Monday, November 12, 2007

Who is misinformed?

I just finished a pleasant little book on the power of statistical analysis in modern business called "Super Crunchers" by Ian Ayres. Of course, he tackles some very politically incorrect topics like gender variation (i.e. Summers) and educational philosophies and the role of numerical analysis in determining practice. But he makes some major errors. Here is one. On page 203 he tackles political polls and the journalists who cover them. At issue is a hypothetical contest pitting Laverne against Shirley (is the Pollster Squiggy?). Polls show that Laverne leads Shirley 51 to 49 percent with a margin of error of 2 percent. Ayres attacks the journalist who declares the contest a "statistical dead heat".
"Balderdash! Laverne is a full Standard Deviation ahead (the margin of error is 2 standard deviations). Crunching these numbers in Excell tells us in a few seconds that there is an 84% chance that Laverne currently leads in the polls. If something does not change, she is your likely winner."
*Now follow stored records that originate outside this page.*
-- pv_equiv track=rewrite | github.com/alessiabidian/FP-Python | Proiect Lab 7-9/service/grades_service.py | sort_list_by_nrnote_desc
-- ===== SOURCE A (Python) =====
-- def sort_list_by_nrnote_desc(lab_list, nrnote_list):
--     """
--     Returneaza 2 liste sortate: cu laboratoare si cu note
--     :param lab_list:
--     :type lab_list: list
--     :param nrnote_list:
--     :type nrnote_list: list
--     :return: liste sortate
--     :rtype: list of Laborator objects, list of nrnote
--     """
--     sorted_list_lab = lab_list
--     sorted_nrnote_list = nrnote_list
--     for i in range(len(sorted_list_lab) - 1):
--         for j in range(i + 1, len(sorted_list_lab)):
--             if sorted_nrnote_list[i] <= sorted_nrnote_list[j]:
--                 nr = sorted_nrnote_list[i]
--                 sorted_nrnote_list[i] = sorted_nrnote_list[j]
--                 sorted_nrnote_list[j] = nr
--
--                 lab = sorted_list_lab[j]
--                 sorted_list_lab[j] = sorted_list_lab[i]
--                 sorted_list_lab[i] = lab
--
--     return sorted_list_lab, sorted_nrnote_list
-- ===== SOURCE B (Python) =====
-- def sort_list_by_nrnote_desc(lab_list, nrnote_list):
--     """
--     Returneaza 2 liste sortate: cu laboratoare si cu note
--     Sorts the parallel lists by grade, descending; equal grades come out in
--     reverse original order.  Writes the results back in place and returns them.
--     """
--     order = sorted(range(len(lab_list)), key=lambda i: (-nrnote_list[i], -i))
--     labs = [lab_list[i] for i in order]
--     grades = [nrnote_list[i] for i in order]
--     for k in range(len(order)):
--         lab_list[k] = labs[k]
--         nrnote_list[k] = grades[k]
--     return lab_list, nrnote_list
-- ===== Notes on version B (the rewrite author's own statement) =====
-- stated objective: faster
-- what changed: A's O(n^2) nested swap-on-<= selection loops are replaced by one O(n log n) sort of the index list under the key (-grade, -index) (grade descending, ties in reverse original order), after which both lists are gathered in that order and written back in place; Pre_ excludes pairs where nrnote_list is shorter than lab_list: there A raises IndexError, except in the degenerate one-lab case where its loops never run and it returns the lists unsorted (an accident of the loop bounds), and B raises there too.
-- outside the precondition, e.g. on sort_list_by_nrnote_desc([7], []): A returns ([7], []), B raises IndexError
import Mathlib
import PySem

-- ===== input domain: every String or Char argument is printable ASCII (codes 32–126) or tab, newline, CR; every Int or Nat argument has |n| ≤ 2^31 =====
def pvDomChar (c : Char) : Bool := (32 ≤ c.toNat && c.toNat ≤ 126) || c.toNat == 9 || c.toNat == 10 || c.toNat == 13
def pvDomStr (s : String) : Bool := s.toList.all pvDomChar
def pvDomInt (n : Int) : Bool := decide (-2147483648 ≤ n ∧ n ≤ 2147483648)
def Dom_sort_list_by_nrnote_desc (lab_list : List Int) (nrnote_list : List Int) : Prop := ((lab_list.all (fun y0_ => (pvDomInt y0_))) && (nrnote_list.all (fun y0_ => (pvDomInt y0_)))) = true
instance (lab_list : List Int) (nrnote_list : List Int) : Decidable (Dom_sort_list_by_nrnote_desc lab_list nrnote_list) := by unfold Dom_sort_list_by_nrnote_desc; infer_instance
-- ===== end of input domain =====

-- B replaces A's quadratic double-swap loops by one sort of the index list under the
-- key (-grade, -index); equivalence is about the RETURN value only (both Pythons also
-- write the result back into the argument lists in place).

-- ===== PORT A =====
def sort_list_by_nrnote_desc (lab_list : List Int) (nrnote_list : List Int) : List (List Int) :=
  let n : Int := lab_list.length
  let res := (PySem.List.pyRange 0 (n - 1) 1).foldl (fun (st : List Int × List Int) i =>
    (PySem.List.pyRange (i + 1) n 1).foldl (fun (st : List Int × List Int) j =>
      if PySem.List.pyGetD st.2 i 0 ≤ PySem.List.pyGetD st.2 j 0 then
        -- nr = g[i]; g[i] = g[j]; g[j] = nr
        let nr := PySem.List.pyGetD st.2 i 0
        let g1 := PySem.List.pySetD st.2 i (PySem.List.pyGetD st.2 j 0)
        let g2 := PySem.List.pySetD g1 j nr
        -- lab = l[j]; l[j] = l[i]; l[i] = lab
        let lb := PySem.List.pyGetD st.1 j 0
        let l1 := PySem.List.pySetD st.1 j (PySem.List.pyGetD st.1 i 0)
        let l2 := PySem.List.pySetD l1 i lb
        (l2, g2)
      else st) st) (lab_list, nrnote_list)
  [res.1, res.2]

-- ===== PORT B =====
def sort_list_by_nrnote_desc_alt (lab_list : List Int) (nrnote_list : List Int) : List (List Int) :=
  let order := PySem.List.sorted2 (PySem.List.pyRange 0 (lab_list.length : Int) 1)
      (fun i => -(PySem.List.pyGetD nrnote_list i 0)) (fun i => -i) false
  let labs := order.map (fun i => PySem.List.pyGetD lab_list i 0)
  let grades := order.map (fun i => PySem.List.pyGetD nrnote_list i 0)
  let res := (PySem.List.pyRange 0 (order.length : Int) 1).foldl
    (fun (st : List Int × List Int) k =>
      (PySem.List.pySetD st.1 k (PySem.List.pyGetD labs k 0),
       PySem.List.pySetD st.2 k (PySem.List.pyGetD grades k 0))) (lab_list, nrnote_list)
  [res.1, res.2]

-- ===== PRECONDITION & SPEC =====
-- Pre_ excludes pairs where nrnote_list is shorter than lab_list: there A raises
-- IndexError, except in the degenerate one-lab case where its loops never run and it
-- returns the lists unsorted (an accident of the loop bounds); B raises there too.
def Pre_sort_list_by_nrnote_desc (lab_list : List Int) (nrnote_list : List Int) : Prop :=
  lab_list.length ≤ nrnote_list.length
instance (lab_list : List Int) (nrnote_list : List Int) : Decidable (Pre_sort_list_by_nrnote_desc lab_list nrnote_list) := by unfold Pre_sort_list_by_nrnote_desc; infer_instance
def pvWitness_sort_list_by_nrnote_desc : List Int × List Int := ([10, 20, 30], [7, 9, 7])

def Spec_sort_list_by_nrnote_desc (lab_list : List Int) (nrnote_list : List Int) (out : List (List Int)) : Prop := out = sort_list_by_nrnote_desc_alt lab_list nrnote_list
instance (lab_list : List Int) (nrnote_list : List Int) (out : List (List Int)) : Decidable (Spec_sort_list_by_nrnote_desc lab_list nrnote_list out) := by unfold Spec_sort_list_by_nrnote_desc; infer_instance

-- ===== CLAIM (what is proved, stated in full; the proofs are below) =====
def Claim_equal_sort_list_by_nrnote_desc : Prop := ∀ (lab_list : List Int) (nrnote_list : List Int), Dom_sort_list_by_nrnote_desc lab_list nrnote_list → Pre_sort_list_by_nrnote_desc lab_list nrnote_list → Spec_sort_list_by_nrnote_desc lab_list nrnote_list (sort_list_by_nrnote_desc lab_list nrnote_list)

-- ===== LEMMAS AND PROOFS =====

-- The proof goes through a "ghost" list of triples (lab, grade, original index):
-- A's nested index-swap loops are first simulated on the triples (pvStep / the folds),
-- then shown to compute the structural selection sort pvSel, whose output is a
-- permutation of the triples that is strictly decreasing for (grade, index); B's
-- sort of the index list under the key (-grade, -index) picks out the same unique
-- rearrangement.

-- A's inner-loop body, on triples, Nat indices
def pvStep (c : List (Int × Int × Nat)) (i j : Nat) : List (Int × Int × Nat) :=
  if (c.getD i (0, 0, 0)).2.1 ≤ (c.getD j (0, 0, 0)).2.1 then
    (c.set i (c.getD j (0, 0, 0))).set j (c.getD i (0, 0, 0))
  else c

-- structural form of A's inner loop: thread the current element through the suffix
def pvInner (cur : Int × Int × Nat) : List (Int × Int × Nat) → (Int × Int × Nat) × List (Int × Int × Nat)
  | [] => (cur, [])
  | x :: xs =>
    if cur.2.1 ≤ x.2.1 then ((pvInner x xs).1, cur :: (pvInner x xs).2)
    else ((pvInner cur xs).1, x :: (pvInner cur xs).2)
This analysis is horribly confused. First, you need to be Bayesian here to even talk about the "chance that Laverne leads". Then you need a reasonable prior. I am sure one exists, that would make this probability 84% but I dont know it. I do know that Ayres goofed. What he is actually doing is a one sided test of the hypothesis that Laverne=Shirley, by calculating the probability that Laverne will poll at least 51% assuming that her true support is equal to 50%. This is 84%. This is still still not right. What he should be testing is the two sided alternative by calculating the chance that either candidate will poll at least 51% assuming equal actual support. This chance is 68%. Ayres is making the error of ignoring multiplicity. The whole example is wrong.